▶ [Action item] Please copy the lines below exactly, from the first one through the line showing "-- ===== PORT A".

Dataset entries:
"""

-- B replaces A's priority-ordered per-class membership scans with one char→class
-- table and a single minimum-taking pass over the residues (objective: alternative).

-- ===== PORT A =====
-- `r in residues` is Python's substring test (r is a single-char string): PySem.Chars.isIn [r].
def get_catalytic_class (residues : String) : Int :=
  if "ILMVWF".toList.any (fun r => PySem.Chars.isIn [r] residues.toList) then 0
  else if "AGP".toList.any (fun r => PySem.Chars.isIn [r] residues.toList) then 1
  else if "QN".toList.any (fun r => PySem.Chars.isIn [r] residues.toList) then 2
  else if "KR".toList.any (fun r => PySem.Chars.isIn [r] residues.toList) then 3
  else if residues.toList.any (fun r => r == 'S') then 4
  else if residues.toList.any (fun r => r == 'T') then 5
  else if "DE".toList.any (fun r => PySem.Chars.isIn [r] residues.toList) then 6
  else 7

-- ===== PORT B =====
def CLASS_OF : PySem.Dict Char Int := PySem.Dict.ofList
  [('I', 0), ('L', 0), ('M', 0), ('V', 0), ('W', 0), ('F', 0),
   ('A', 1), ('G', 1), ('P', 1),
   ('Q', 2), ('N', 2),
   ('K', 3), ('R', 3),
   ('S', 4),
   ('T', 5),
   ('D', 6), ('E', 6)]

def get_catalytic_class_alt (residues : String) : Int :=
  residues.toList.foldl (fun best r => min best (CLASS_OF.getD r 7)) 7

-- ===== PRECONDITION & SPEC =====
def Spec_get_catalytic_class (residues : String) (out : Int) : Prop := out = get_catalytic_class_alt residues
instance (residues : String) (out : Int) : Decidable (Spec_get_catalytic_class residues out) := by unfold Spec_get_catalytic_class; infer_instance

-- ===== CLAIM (what is proved, stated in full; the proofs are below) =====
def Claim_equal_get_catalytic_class : Prop := ∀ (residues : String), Dom_get_catalytic_class residues → Spec_get_catalytic_class residues (get_catalytic_class residues)

-- ===== LEMMAS AND PROOFS =====

-- A's cascade, restated on the character list of the input.
def acore (l : List Char) : Int :=
  if "ILMVWF".toList.any (fun r => l.contains r) then 0
  else if "AGP".toList.any (fun r => l.contains r) then 1
  else if "QN".toList.any (fun r => l.contains r) then 2
  else if "KR".toList.any (fun r => l.contains r) then 3
  else if l.any (fun r => r == 'S') then 4
  else if l.any (fun r => r == 'T') then 5
  else if "DE".toList.any (fun r => l.contains r) then 6
  else 7

-- B's table lookup, restated as a membership cascade.
def gclass (c : Char) : Int :=
  if "ILMVWF".toList.contains c then 0
  else if "AGP".toList.contains c then 1
  else if "QN".toList.contains c then 2
  else if "KR".toList.contains c then 3
  else if c == 'S' then 4
  else if c == 'T' then 5
  else if "DE".toList.contains c then 6
  else 7

lemma isIn_singleton (c : Char) (l : List Char) : PySem.Chars.isIn [c] l = l.contains c := by
  rcases h : l.contains c with _ | _
  · rw [PySem.Chars.isIn_eq_false_iff]
    intro hinf
    have : c ∈ l := hinf.subset (List.mem_singleton_self c)
    simp [this] at h
  · rw [PySem.Chars.isIn_iff_infix]
    have hm : c ∈ l := by simpa using h
    obtain ⟨a, b, rfl⟩ := List.append_of_mem hm
    exact ⟨a, b, by simp⟩

lemma A_eq_acore (s : String) : get_catalytic_class s = acore s.toList := by
  simp [get_catalytic_class, acore, isIn_singleton]

set_option maxHeartbeats 4000000 in
lemma cl_mk : CLASS_OF = PySem.Dict.mk
  [('I', 0), ('L', 0), ('M', 0), ('V', 0), ('W', 0), ('F', 0),
   ('A', 1), ('G', 1), ('P', 1), ('Q', 2), ('N', 2), ('K', 3), ('R', 3),
   ('S', 4), ('T', 5), ('D', 6), ('E', 6)] := by decide

set_option maxHeartbeats 1000000 in
lemma getD_eq_gclass (c : Char) : CLASS_OF.getD c 7 = gclass c := by
  rw [cl_mk]
  by_cases h0 : c = 'I'
  · subst h0; decide
  by_cases h1 : c = 'L'
  · subst h1; decide
  by_cases h2 : c = 'M'
  · subst h2; decide
  by_cases h3 : c = 'V'
  · subst h3; decide
  by_cases h4 : c = 'W'
  · subst h4; decide
  by_cases h5 : c = 'F'
  · subst h5; decide
  by_cases h6 : c = 'A'
  · subst h6; decide
  by_cases h7 : c = 'G'
  · subst h7; decide
  by_cases h8 : c = 'P'
  · subst h8; decide
  by_cases h9 : c = 'Q'
  · subst h9; decide
  by_cases h10 : c = 'N'
  · subst h10; decide
  by_cases h11 : c = 'K'
  · subst h11; decide
  by_cases h12 : c = 'R'
  · subst h12; decide
  by_cases h13 : c = 'S'
  · subst h13; decide
  by_cases h14 : c = 'T'
  · subst h14; decide
  by_cases h15 : c = 'D'
  · subst h15; decide
  by_cases h16 : c = 'E'
  · subst h16; decide
  simp [gclass, PySem.Dict.getD_eq_get?_getD, PySem.Dict.get?_mk_cons,
    h0, h1, h2, h3, h4, h5, h6, h7, h8, h9, h10, h11, h12, h13, h14, h15, h16, Ne.symm h0, Ne.symm h1, Ne.symm h2, Ne.symm h3, Ne.symm h4, Ne.symm h5, Ne.symm h6, Ne.symm h7, Ne.symm h8, Ne.symm h9, Ne.symm h10, Ne.symm h11, Ne.symm h12, Ne.symm h13, Ne.symm h14, Ne.symm h15, Ne.symm h16]
  rfl

lemma acore_bounds (l : List Char) : 0 ≤ acore l ∧ acore l ≤ 7 := by
  unfold acore; split_ifs <;> omega

lemma anyIn_cons (g : List Char) (c : Char) (l : List Char) :
    g.any (fun r => (c :: l).contains r) = (g.contains c || g.any (fun r => l.contains r)) := by
  induction g with
  | nil => simp
  | cons a g ih =>
    simp only [List.any_cons]
    rw [ih]
    simp only [List.contains_cons]
    rw [show (a == c) = (c == a) from by simp [eq_comm]]
    cases c == a <;> cases l.contains a <;> simp

set_option maxHeartbeats 1000000 in
lemma acore_cons (c : Char) (l : List Char) :
    acore (c :: l) = min (gclass c) (acore l) := by
  by_cases h0 : ("ILMVWF".toList.contains c) = true
  · have hg : gclass c = 0 := by
      unfold gclass; rw [if_pos h0]
    have e0 : ("ILMVWF".toList.any (fun r => (c :: l).contains r)) = true := by
      rw [anyIn_cons, h0, Bool.true_or]
    rw [hg]
    unfold acore
    rw [e0]
    split_ifs <;> first | omega | exact absurd rfl (by assumption)
  rw [Bool.not_eq_true] at h0
  by_cases h1 : ("AGP".toList.contains c) = true
  · have hg : gclass c = 1 := by
      unfold gclass; rw [if_neg (ne_true_of_eq_false h0), if_pos h1]
    have e0 : ("ILMVWF".toList.any (fun r => (c :: l).contains r)) = ("ILMVWF".toList.any (fun r => l.contains r)) := by
      rw [anyIn_cons, h0, Bool.false_or]
    have e1 : ("AGP".toList.any (fun r => (c :: l).contains r)) = true := by
      rw [anyIn_cons, h1, Bool.true_or]
    rw [hg]
    unfold acore
    rw [e0, e1]
    split_ifs <;> first | omega | exact absurd rfl (by assumption)
  rw [Bool.not_eq_true] at h1
  by_cases h2 : ("QN".toList.contains c) = true
  · have hg : gclass c = 2 := by
      unfold gclass; rw [if_neg (ne_true_of_eq_false h0), if_neg (ne_true_of_eq_false h1), if_pos h2]
    have e0 : ("ILMVWF".toList.any (fun r => (c :: l).contains r)) = ("ILMVWF".toList.any (fun r => l.contains r)) := by
      rw [anyIn_cons, h0, Bool.false_or]
    have e1 : ("AGP".toList.any (fun r => (c :: l).contains r)) = ("AGP".toList.any (fun r => l.contains r)) := by
      rw [anyIn_cons, h1, Bool.false_or]
    have e2 : ("QN".toList.any (fun r => (c :: l).contains r)) = true := by
      rw [anyIn_cons, h2, Bool.true_or]
    rw [hg]
    unfold acore
    rw [e0, e1, e2]
    split_ifs <;> first | omega | exact absurd rfl (by assumption)
  rw [Bool.not_eq_true] at h2
  by_cases h3 : ("KR".toList.contains c) = true
  · have hg : gclass c = 3 := by
      unfold gclass; rw [if_neg (ne_true_of_eq_false h0), if_neg (ne_true_of_eq_false h1), if_neg (ne_true_of_eq_false h2), if_pos h3]
    have e0 : ("ILMVWF".toList.any (fun r => (c :: l).contains r)) = ("ILMVWF".toList.any (fun r => l.contains r)) := by
      rw [anyIn_cons, h0, Bool.false_or]
    have e1 : ("AGP".toList.any (fun r => (c :: l).contains r)) = ("AGP".toList.any (fun r => l.contains r)) := by
      rw [anyIn_cons, h1, Bool.false_or]
    have e2 : ("QN".toList.any (fun r => (c :: l).contains r)) = ("QN".toList.any (fun r => l.contains r)) := by
      rw [anyIn_cons, h2, Bool.false_or]
    have e3 : ("KR".toList.any (fun r => (c :: l).contains r)) = true := by
      rw [anyIn_cons, h3, Bool.true_or]
    rw [hg]
    unfold acore
    rw [e0, e1, e2, e3]
    split_ifs <;> first | omega | exact absurd rfl (by assumption)
  rw [Bool.not_eq_true] at h3
  by_cases h4 : (c == 'S') = true
  · have hg : gclass c = 4 := by
      unfold gclass; rw [if_neg (ne_true_of_eq_false h0), if_neg (ne_true_of_eq_false h1), if_neg (ne_true_of_eq_false h2), if_neg (ne_true_of_eq_false h3), if_pos h4]
    have e0 : ("ILMVWF".toList.any (fun r => (c :: l).contains r)) = ("ILMVWF".toList.any (fun r => l.contains r)) := by
      rw [anyIn_cons, h0, Bool.false_or]
    have e1 : ("AGP".toList.any (fun r => (c :: l).contains r)) = ("AGP".toList.any (fun r => l.contains r)) := by
      rw [anyIn_cons, h1, Bool.false_or]
    have e2 : ("QN".toList.any (fun r => (c :: l).contains r)) = ("QN".toList.any (fun r => l.contains r)) := by
      rw [anyIn_cons, h2, Bool.false_or]
    have e3 : ("KR".toList.any (fun r => (c :: l).contains r)) = ("KR".toList.any (fun r => l.contains r)) := by
      rw [anyIn_cons, h3, Bool.false_or]
    have e4 : ((c :: l).any (fun r => r == 'S')) = true := by
      rw [List.any_cons, h4, Bool.true_or]
    rw [hg]
    unfold acore
    rw [e0, e1, e2, e3, e4]
    split_ifs <;> first | omega | exact absurd rfl (by assumption)
  rw [Bool.not_eq_true] at h4
  by_cases h5 : (c == 'T') = true
  · have hg : gclass c = 5 := by
      unfold gclass; rw [if_neg (ne_true_of_eq_false h0), if_neg (ne_true_of_eq_false h1), if_neg (ne_true_of_eq_false h2), if_neg (ne_true_of_eq_false h3), if_neg (ne_true_of_eq_false h4), if_pos h5]
    have e0 : ("ILMVWF".toList.any (fun r => (c :: l).contains r)) = ("ILMVWF".toList.any (fun r => l.contains r)) := by
      rw [anyIn_cons, h0, Bool.false_or]
    have e1 : ("AGP".toList.any (fun r => (c :: l).contains r)) = ("AGP".toList.any (fun r => l.contains r)) := by
      rw [anyIn_cons, h1, Bool.false_or]
    have e2 : ("QN".toList.any (fun r => (c :: l).contains r)) = ("QN".toList.any (fun r => l.contains r)) := by
      rw [anyIn_cons, h2, Bool.false_or]
    have e3 : ("KR".toList.any (fun r => (c :: l).contains r)) = ("KR".toList.any (fun r => l.contains r)) := by
      rw [anyIn_cons, h3, Bool.false_or]
    have e4 : ((c :: l).any (fun r => r == 'S')) = (l.any (fun r => r == 'S')) := by
      rw [List.any_cons, h4, Bool.false_or]
    have e5 : ((c :: l).any (fun r => r == 'T')) = true := by
      rw [List.any_cons, h5, Bool.true_or]
    rw [hg]
    unfold acore
    rw [e0, e1, e2, e3, e4, e5]
    split_ifs <;> first | omega | exact absurd rfl (by assumption)
  rw [Bool.not_eq_true] at h5
  by_cases h6 : ("DE".toList.contains c) = true
  · have hg : gclass c = 6 := by
      unfold gclass; rw [if_neg (ne_true_of_eq_false h0), if_neg (ne_true_of_eq_false h1), if_neg (ne_true_of_eq_false h2), if_neg (ne_true_of_eq_false h3), if_neg (ne_true_of_eq_false h4), if_neg (ne_true_of_eq_false h5), if_pos h6]
    have e0 : ("ILMVWF".toList.any (fun r => (c :: l).contains r)) = ("ILMVWF".toList.any (fun r => l.contains r)) := by
      rw [anyIn_cons, h0, Bool.false_or]
    have e1 : ("AGP".toList.any (fun r => (c :: l).contains r)) = ("AGP".toList.any (fun r => l.contains r)) := by
      rw [anyIn_cons, h1, Bool.false_or]
    have e2 : ("QN".toList.any (fun r => (c :: l).contains r)) = ("QN".toList.any (fun r => l.contains r)) := by
      rw [anyIn_cons, h2, Bool.false_or]
    have e3 : ("KR".toList.any (fun r => (c :: l).contains r)) = ("KR".toList.any (fun r => l.contains r)) := by
      rw [anyIn_cons, h3, Bool.false_or]
    have e4 : ((c :: l).any (fun r => r == 'S')) = (l.any (fun r => r == 'S')) := by
      rw [List.any_cons, h4, Bool.false_or]
    have e5 : ((c :: l).any (fun r => r == 'T')) = (l.any (fun r => r == 'T')) := by
      rw [List.any_cons, h5, Bool.false_or]
    have e6 : ("DE".toList.any (fun r => (c :: l).contains r)) = true := by
      rw [anyIn_cons, h6, Bool.true_or]
    rw [hg]
    unfold acore
    rw [e0, e1, e2, e3, e4, e5, e6]
    split_ifs <;> first | omega | exact absurd rfl (by assumption)
  rw [Bool.not_eq_true] at h6
  have hg : gclass c = 7 := by
    unfold gclass; rw [if_neg (ne_true_of_eq_false h0), if_neg (ne_true_of_eq_false h1), if_neg (ne_true_of_eq_false h2), if_neg (ne_true_of_eq_false h3), if_neg (ne_true_of_eq_false h4), if_neg (ne_true_of_eq_false h5), if_neg (ne_true_of_eq_false h6)]
  have e0 : ("ILMVWF".toList.any (fun r => (c :: l).contains r)) = ("ILMVWF".toList.any (fun r => l.contains r)) := by
    rw [anyIn_cons, h0, Bool.false_or]
  have e1 : ("AGP".toList.any (fun r => (c :: l).contains r)) = ("AGP".toList.any (fun r => l.contains r)) := by
    rw [anyIn_cons, h1, Bool.false_or]
  have e2 : ("QN".toList.any (fun r => (c :: l).contains r)) = ("QN".toList.any (fun r => l.contains r)) := by
    rw [anyIn_cons, h2, Bool.false_or]
  have e3 : ("KR".toList.any (fun r => (c :: l).contains r)) = ("KR".toList.any (fun r => l.contains r)) := by
    rw [anyIn_cons, h3, Bool.false_or]
  have e4 : ((c :: l).any (fun r => r == 'S')) = (l.any (fun r => r == 'S')) := by
    rw [List.any_cons, h4, Bool.false_or]
  have e5 : ((c :: l).any (fun r => r == 'T')) = (l.any (fun r => r == 'T')) := by
    rw [List.any_cons, h5, Bool.false_or]
  have e6 : ("DE".toList.any (fun r => (c :: l).contains r)) = ("DE".toList.any (fun r => l.contains r)) := by
    rw [anyIn_cons, h6, Bool.false_or]
  rw [hg]
  unfold acore
  rw [e0, e1, e2, e3, e4, e5, e6]
  split_ifs <;> omega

"""

▶ [Reply to the task]
-- B replaces A's priority-ordered per-class membership scans with one char→class
-- table and a single minimum-taking pass over the residues (objective: alternative).

-- ===== PORT A =====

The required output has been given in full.